Return the number of lines below with "PySem" in them, and nothing else.
BEGIN Data shown
-- pv_equiv track=rewrite | github.com/deccatree3/kat-outbound-hub | outputs/packing/boxes.py | split_to_inboxes
-- ===== SOURCE A (Python) =====
-- from typing import Dict, List, Optional, Tuple
--
-- def split_to_inboxes(qty: int) -> List[Tuple[str, int]]:
--     """qty 개의 에이지샷을 인박스로 분할. [(인박스종류, 담은 수량), ...] 반환.
--     규칙: 1~3개 → 에이지샷 1호 / 4~10개 → 위오 1호. 11+ 면 위 규칙을 반복(분할).
--     """
--     out: List[Tuple[str, int]] = []
--     remaining = int(qty or 0)
--     while remaining > 0:
--         if remaining >= 4:
--             n = min(10, remaining)
--             out.append(('위오 1호', n))
--         else:
--             n = min(3, remaining)
--             out.append(('에이지샷 1호', n))
--         remaining -= n
--     return out
-- ===== SOURCE B (Python) =====
-- from typing import List, Tuple
--
-- def split_to_inboxes(qty: int) -> List[Tuple[str, int]]:
--     n = int(qty or 0)
--     if n <= 0:
--         return []
--     full, r = divmod(n, 10)
--     out = [('위오 1호', 10)] * full
--     if r >= 4:
--         out.append(('위오 1호', r))
--     elif r >= 1:
--         out.append(('에이지샷 1호', r))
--     return out
-- ===== Notes on version B (the rewrite author's own statement) =====
-- stated objective: faster
-- what changed: Replaces the repeated-subtraction while loop with closed-form divmod arithmetic: full tens become replicated ('위오 1호', 10) boxes and one final box is chosen by the remainder's threshold.
import Mathlib
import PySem

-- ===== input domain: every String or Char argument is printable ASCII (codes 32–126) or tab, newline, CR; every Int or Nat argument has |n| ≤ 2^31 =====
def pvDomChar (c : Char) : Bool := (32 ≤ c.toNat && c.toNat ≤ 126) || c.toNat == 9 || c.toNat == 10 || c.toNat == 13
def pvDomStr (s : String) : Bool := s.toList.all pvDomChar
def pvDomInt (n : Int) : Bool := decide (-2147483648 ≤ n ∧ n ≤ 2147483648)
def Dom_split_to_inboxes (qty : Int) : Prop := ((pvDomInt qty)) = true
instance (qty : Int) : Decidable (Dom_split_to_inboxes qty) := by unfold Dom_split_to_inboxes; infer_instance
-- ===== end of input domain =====

-- B replaces A's repeated-subtraction loop with closed-form divmod arithmetic (objective: faster, constant factor).

-- ===== PORT A =====
-- the while loop: while remaining > 0: take min(10,·) as '위오 1호' if remaining ≥ 4 else min(3,·) as '에이지샷 1호'
def splitLoopA (remaining : Int) : List (String × Int) :=
  if h : remaining > 0 then
    if remaining ≥ 4 then
      let n := min 10 remaining
      ("위오 1호", n) :: splitLoopA (remaining - n)
    else
      let n := min 3 remaining
      ("에이지샷 1호", n) :: splitLoopA (remaining - n)
  else []
termination_by remaining.toNat
decreasing_by
  · simp only [min_def]; split <;> omega
  · simp only [min_def]; split <;> omega

-- int(qty or 0) = qty for an int argument (0 or 0 → 0 = qty)
def split_to_inboxes (qty : Int) : List (String × Int) :=
  splitLoopA qty

-- ===== PORT B =====
def split_to_inboxes_alt (qty : Int) : List (String × Int) :=
  let n := qty
  if n ≤ 0 then []
  else
    let full := PySem.Int.floordiv n 10
    let r := PySem.Int.mod n 10
    let out := List.replicate full.toNat ("위오 1호", (10 : Int))
    if r ≥ 4 then out ++ [("위오 1호", r)]
    else if r ≥ 1 then out ++ [("에이지샷 1호", r)]
    else out

-- ===== PRECONDITION & SPEC =====
def Spec_split_to_inboxes (qty : Int) (out : List (String × Int)) : Prop := out = split_to_inboxes_alt qty
instance (qty : Int) (out : List (String × Int)) : Decidable (Spec_split_to_inboxes qty out) := by unfold Spec_split_to_inboxes; infer_instance

-- ===== CLAIM (what is proved, stated in full; the proofs are below) =====
def Claim_equal_split_to_inboxes : Prop := ∀ (qty : Int), Dom_split_to_inboxes qty → Spec_split_to_inboxes qty (split_to_inboxes qty)

-- ===== LEMMAS AND PROOFS =====

lemma alt_step (q : Int) (h : q ≥ 10) :
    split_to_inboxes_alt q = ("위오 1호", 10) :: split_to_inboxes_alt (q - 10) := by
  have h10 : (0:Int) < 10 := by norm_num
  simp only [split_to_inboxes_alt, PySem.Int.floordiv_eq_ediv_of_pos h10,
    PySem.Int.mod_eq_emod_of_pos h10]
  have hq : ¬ q ≤ 0 := by omega
  have hdiv : q / 10 = (q - 10) / 10 + 1 := by omega
  have hmod : q % 10 = (q - 10) % 10 := by omega
  by_cases h0 : q - 10 ≤ 0
  · -- q = 10
    have : q = 10 := by omega
    subst this
    norm_num
  · simp only [hq, if_false, h0, if_false, hdiv, hmod]
    have htn : ((q - 10) / 10 + 1).toNat = ((q - 10) / 10).toNat + 1 := by
      have : 0 ≤ (q - 10) / 10 := Int.ediv_nonneg (by omega) (by norm_num)
      omega
    rw [htn, List.replicate_succ]
    split_ifs <;> simp

lemma main_lemma : ∀ (k : Nat) (q : Int), q.toNat ≤ k → splitLoopA q = split_to_inboxes_alt q := by
  intro k
  induction k with
  | zero =>
    intro q hq
    have h0 : q ≤ 0 := by omega
    rw [splitLoopA]
    simp [split_to_inboxes_alt, h0, show ¬ q > 0 by omega]
  | succ k ih =>
    intro q hq
    by_cases h0 : q ≤ 0
    · rw [splitLoopA]; simp [split_to_inboxes_alt, h0, show ¬ q > 0 by omega]
    · by_cases h10 : q ≥ 10
      · rw [splitLoopA, alt_step q h10, dif_pos (show q > 0 by omega),
          if_pos (show q ≥ 4 by omega)]
        have hmin : min (10:Int) q = 10 := by omega
        simp only [hmin]
        congr 1
        exact ih (q - 10) (by omega)
      · -- 1 ≤ q ≤ 9 : one final box, loop terminates after it
        have h10' : (0:Int) < 10 := by norm_num
        have hdiv : q / 10 = 0 := by omega
        have hmod : q % 10 = q := by omega
        rw [splitLoopA]
        simp only [split_to_inboxes_alt, PySem.Int.floordiv_eq_ediv_of_pos h10',
          PySem.Int.mod_eq_emod_of_pos h10', hdiv, hmod, h0, if_false]
        rw [dif_pos (show q > 0 by omega)]
        by_cases h4 : q ≥ 4
        · have hmin : min (10:Int) q = q := by omega
          rw [if_pos h4]
          simp only [hmin, sub_self]
          rw [splitLoopA]
          simp [show (4:Int) ≤ q from h4]
        · have hmin : min (3:Int) q = q := by omega
          rw [if_neg h4]
          simp only [hmin, sub_self]
          rw [splitLoopA]
          simp [show ¬ (4:Int) ≤ q by omega, show (1:Int) ≤ q by omega]

-- ===== VERDICT (by name: the statement is the Claim_ definition above) =====
theorem split_to_inboxes_spec : Claim_equal_split_to_inboxes := by
  intro qty _
  unfold Spec_split_to_inboxes split_to_inboxes
  exact main_lemma qty.toNat qty le_rfl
END Data shown
**Problem solution**. 7